Persistent SQL queue

q = SQLQueue("test.queue", maxsize=None)

gc.collect()

# %%timeit -n10000 -r7

q.put(random_string(20))

# 161 µs ± 5.36 µs per loop (mean ± std. dev. of 7 runs, 10000 loops each)

assert q.conn.isolation_level is None

Creating, popping and setting messages as done.

q = Queue()

gc.collect()

# %%timeit -n10000 -r7

tid = random_string(20)

q.put(tid)

q.get()

q.task_done()

# 27 µs ± 3.69 µs per loop (mean ± std. dev. of 7 runs, 10000 loops each)

q = SQLQueue(":memory:", maxsize=None)

gc.collect()

# %%timeit -n10000 -r7

tid = random_string(20)

q.put(tid)

task = q.pop()

q.done(task["message_id"])

# 80.2 µs ± 4.02 µs per loop (mean ± std. dev. of 7 runs, 10000 loops each)

SQLite version 3.35.0

SQLite introduced the RETURNING clause in version 3.35.0. If the SQLite used in you application supports it, the RETURNING clause will be used. The RETURNING clause makes message pop'ing a lot faster:

from litequeue import SQLQueue
import gc

from string import ascii_lowercase, printable
from random import choice


def random_string(string_length=10, fuzz=False, space=False):
    """Generate a random string of fixed length"""
    letters = ascii_lowercase
    letters = letters + " " if space else letters
    if fuzz:
        letters = printable
    return "".join(choice(letters) for i in range(string_length))

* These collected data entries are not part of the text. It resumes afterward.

-- pv_equiv track=rewrite | github.com/flamionl/Projet-BAC1 | functions.py | sort_orders
-- ===== SOURCE A (Python) =====
-- def sort_orders (orders, team):
--     """ Sorts the orders of a player depending on the type of these orders
--
--     Parameters
--     ----------
--     orders : orders from the player (str)
--     team : name of the team (str)
--
--     Returns
--     -------
--     creation_orders : orders of creation of the player (list of str)
--     upgrade_orders : orders of upgrade of the player (list of str)
--     attack_orders : orders of attack of the player (list of str)
--     movement_orders : orders of deplacement of the player (list of str)
--     energy_absorption_orders : orders of energy absorption of the player (list of str)
--     energy_giving_orders : orders of energy giving of the player (list of str)
--
--     Version
--     -------
--     specification : Mathis Huet (v.2 06/03/2020)
--     implementation : Mathis Huet (v.2 09/03/2020)
--     """
--
--     # Creating all the lists
--     creation_orders = []
--     upgrade_orders = []
--     attack_orders = []
--     movement_orders = []
--     energy_absorption_orders = []
--     energy_giving_orders = []
--
--     # Separating all the orders and putting them in a list
--     orders_list = orders.split()
--
--     # Sorting every order in the correct list
--     for order in orders_list:
--
--         if 'upgrade:' in order:
--             upgrade_orders.append(order)
--         elif '*' in order:
--             attack_orders.append(order)
--         elif '@' in order:
--             movement_orders.append(order)
--         elif '<' in order:
--             energy_absorption_orders.append(order)
--         elif '>' in order:
--             energy_giving_orders.append(order)
--         elif ':' in order:
--             creation_orders.append(order)
--
--     # Adding the name of the team at the end of each non-empty list
--     for List in [creation_orders, upgrade_orders, attack_orders, movement_orders, energy_absorption_orders, energy_giving_orders]:
--         if List != []:
--             List.append(team)
--
--     return creation_orders, upgrade_orders, attack_orders, movement_orders, energy_absorption_orders, energy_giving_orders
-- ===== SOURCE B (Python) =====
-- MARKERS = ['upgrade:', '*', '@', '<', '>', ':']  # priority order
--
--
-- def sort_orders(orders, team):
--     """Six independent filter passes: each category takes the tokens containing its
--     marker but none of the strictly higher-priority markers (priority peeling)."""
--     tokens = orders.split()
--     cats = []
--     higher = []
--     for marker in MARKERS:
--         cats.append([t for t in tokens
--                      if marker in t and not any(h in t for h in higher)])
--         higher.append(marker)
--     upgrade, attack, move, absorb, give, create = cats
--     tag = lambda lst: lst + [team] if lst else lst
--     return tag(create), tag(upgrade), tag(attack), tag(move), tag(absorb), tag(give)
-- ===== Notes on version B (the rewrite author's own statement) =====
-- stated objective: alternative
-- what changed: Replaces A's single pass with an if/elif chain filling six named lists by six independent filter passes over the token list, each selecting tokens that contain the category's marker and none of the strictly higher-priority markers (priority peeling), then tagging non-empty lists.
import Mathlib
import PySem

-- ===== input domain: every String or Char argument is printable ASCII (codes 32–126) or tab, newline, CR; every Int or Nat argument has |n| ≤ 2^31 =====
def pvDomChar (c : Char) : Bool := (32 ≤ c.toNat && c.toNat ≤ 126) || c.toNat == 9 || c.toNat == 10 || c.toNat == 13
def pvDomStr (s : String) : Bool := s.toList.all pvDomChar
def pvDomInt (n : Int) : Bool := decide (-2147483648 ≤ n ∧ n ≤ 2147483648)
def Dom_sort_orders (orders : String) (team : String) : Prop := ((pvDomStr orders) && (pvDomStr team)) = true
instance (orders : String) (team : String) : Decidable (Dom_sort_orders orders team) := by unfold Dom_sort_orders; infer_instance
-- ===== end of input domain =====

-- B replaces A's single dispatching pass over six named lists by six independent
-- priority-peeling filter passes over the token list (objective: alternative).

-- ===== PORT A =====
-- the body of A's for-loop: if/elif chain over the six markers, appending to the matching list
def pvStepA (st : List String × List String × List String × List String × List String × List String)
    (order : String) :
    List String × List String × List String × List String × List String × List String :=
  match st with
  | (c, u, a, m, e, g) =>
    if PySem.Str.isIn "upgrade:" order then (c, u ++ [order], a, m, e, g)
    else if PySem.Str.isIn "*" order then (c, u, a ++ [order], m, e, g)
    else if PySem.Str.isIn "@" order then (c, u, a, m ++ [order], e, g)
    else if PySem.Str.isIn "<" order then (c, u, a, m, e ++ [order], g)
    else if PySem.Str.isIn ">" order then (c, u, a, m, e, g ++ [order])
    else if PySem.Str.isIn ":" order then (c ++ [order], u, a, m, e, g)
    else (c, u, a, m, e, g)

-- A's final loop: append team to each non-empty list
def pvFinA (team : String) (l : List String) : List String :=
  if l ≠ [] then l ++ [team] else l

def sort_orders (orders : String) (team : String) :
    List String × List String × List String × List String × List String × List String :=
  match (PySem.Str.split₀ orders).foldl pvStepA ([], [], [], [], [], []) with
  | (c, u, a, m, e, g) =>
    (pvFinA team c, pvFinA team u, pvFinA team a, pvFinA team m, pvFinA team e, pvFinA team g)

-- ===== PORT B =====
def pvMarkers : List String := ["upgrade:", "*", "@", "<", ">", ":"]

-- Source B's comprehension: tokens containing `marker` but none of the higher-priority markers
def pvPick (tokens : List String) (marker : String) (higher : List String) : List String :=
  tokens.filter (fun t => PySem.Str.isIn marker t && !(higher.any (fun h => PySem.Str.isIn h t)))

-- Source B's tag lambda
def pvTag (team : String) (lst : List String) : List String :=
  if lst ≠ [] then lst ++ [team] else lst

def sort_orders_alt (orders : String) (team : String) :
    List String × List String × List String × List String × List String × List String :=
  let tokens := PySem.Str.split₀ orders
  -- the for-loop over pvMarkers accumulating (cats, higher)
  let st := pvMarkers.foldl
    (fun (st : List (List String) × List String) marker =>
      (st.1 ++ [pvPick tokens marker st.2], st.2 ++ [marker])) ([], [])
  match st.1 with
  | [upgrade, attack, move, absorb, give, create] =>
    (pvTag team create, pvTag team upgrade, pvTag team attack,
     pvTag team move, pvTag team absorb, pvTag team give)
  | _ => ([], [], [], [], [], [])   -- unreachable: pvMarkers has six elements

-- ===== PRECONDITION & SPEC =====
def Spec_sort_orders (orders : String) (team : String) (out : List String × List String × List String × List String × List String × List String) : Prop := out = sort_orders_alt orders team
instance (orders : String) (team : String) (out : List String × List String × List String × List String × List String × List String) : Decidable (Spec_sort_orders orders team out) := by unfold Spec_sort_orders; infer_instance

-- ===== CLAIM (what is proved, stated in full; the proofs are below) =====
def Claim_equal_sort_orders : Prop := ∀ (orders : String) (team : String), Dom_sort_orders orders team → Spec_sort_orders orders team (sort_orders orders team)

-- ===== LEMMAS AND PROOFS =====

-- A's fold, started from arbitrary lists, equals those lists extended by B's six filters
lemma pvFold_filter (ts : List String) :
    ∀ c u a m e g, ts.foldl pvStepA (c, u, a, m, e, g) =
      (c ++ pvPick ts ":" ["upgrade:", "*", "@", "<", ">"],
       u ++ pvPick ts "upgrade:" [],
       a ++ pvPick ts "*" ["upgrade:"],
       m ++ pvPick ts "@" ["upgrade:", "*"],
       e ++ pvPick ts "<" ["upgrade:", "*", "@"],
       g ++ pvPick ts ">" ["upgrade:", "*", "@", "<"]) := by
  induction ts with
  | nil => intro c u a m e g; simp [pvPick]
  | cons t ts ih =>
    intro c u a m e g
    simp only [List.foldl_cons, pvStepA]
    split_ifs with h1 h2 h3 h4 h5 h6 <;>
      simp [ih, pvPick, List.filter_cons, *, -PySem.Str.isIn_eq]

theorem sort_orders_spec : Claim_equal_sort_orders := by
  intro orders team _
  unfold Spec_sort_orders sort_orders sort_orders_alt
  simp only [pvMarkers, List.foldl_cons, List.foldl_nil, List.nil_append,
    List.cons_append, List.append_nil]
  rw [pvFold_filter]
  rfl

q = SQLQueue("pop_bench.db", maxsize=None)

###
# RETURNING
###
q.pop = q._pop_returning

gc.collect()

for _ in range(10000):
    tid = random_string(60)

    q.put(tid)

# benchmark block
for _ in range(8000):
    task = q.pop()

# time: 2.15 s


q = SQLQueue("pop_bench.db", maxsize=None)

###
# custom locking logic in a transaction
###
q.pop = q._pop_transaction

gc.collect()

for _ in range(10000):
    tid = random_string(60)

    q.put(tid)


# benchmark block
for _ in range(8000):
    task = q.pop()

# time: 9.08 s

Disclaimer

I'm still designing the internal structure of litequeue, the messages metadata and how they are created / locked / deleted, so changes can be expected. However, the main functionality and the exposed API of put() / pop() / done() / get() should stay the same. The changes will be mostly internal or adding new methods to the queue. Feedback is welcome!

Alternatives

  • Huey: Huey is a task queue implemented in Python, with multiple backends (Redis/SQLite/in-memory). Huey is a more "complete" task queue, it includes a lot of functionality that is missing from litequeue. The scope of Huey is much bigger, it lets you decorate functions, run tasks periodically, etc. litequeue tries to "just" be a primitive queue implementation on which to build other tools. Even though it's written in Python, litequeue is easy to port to other programming languages and have multiple processes interact with the same persistent queue.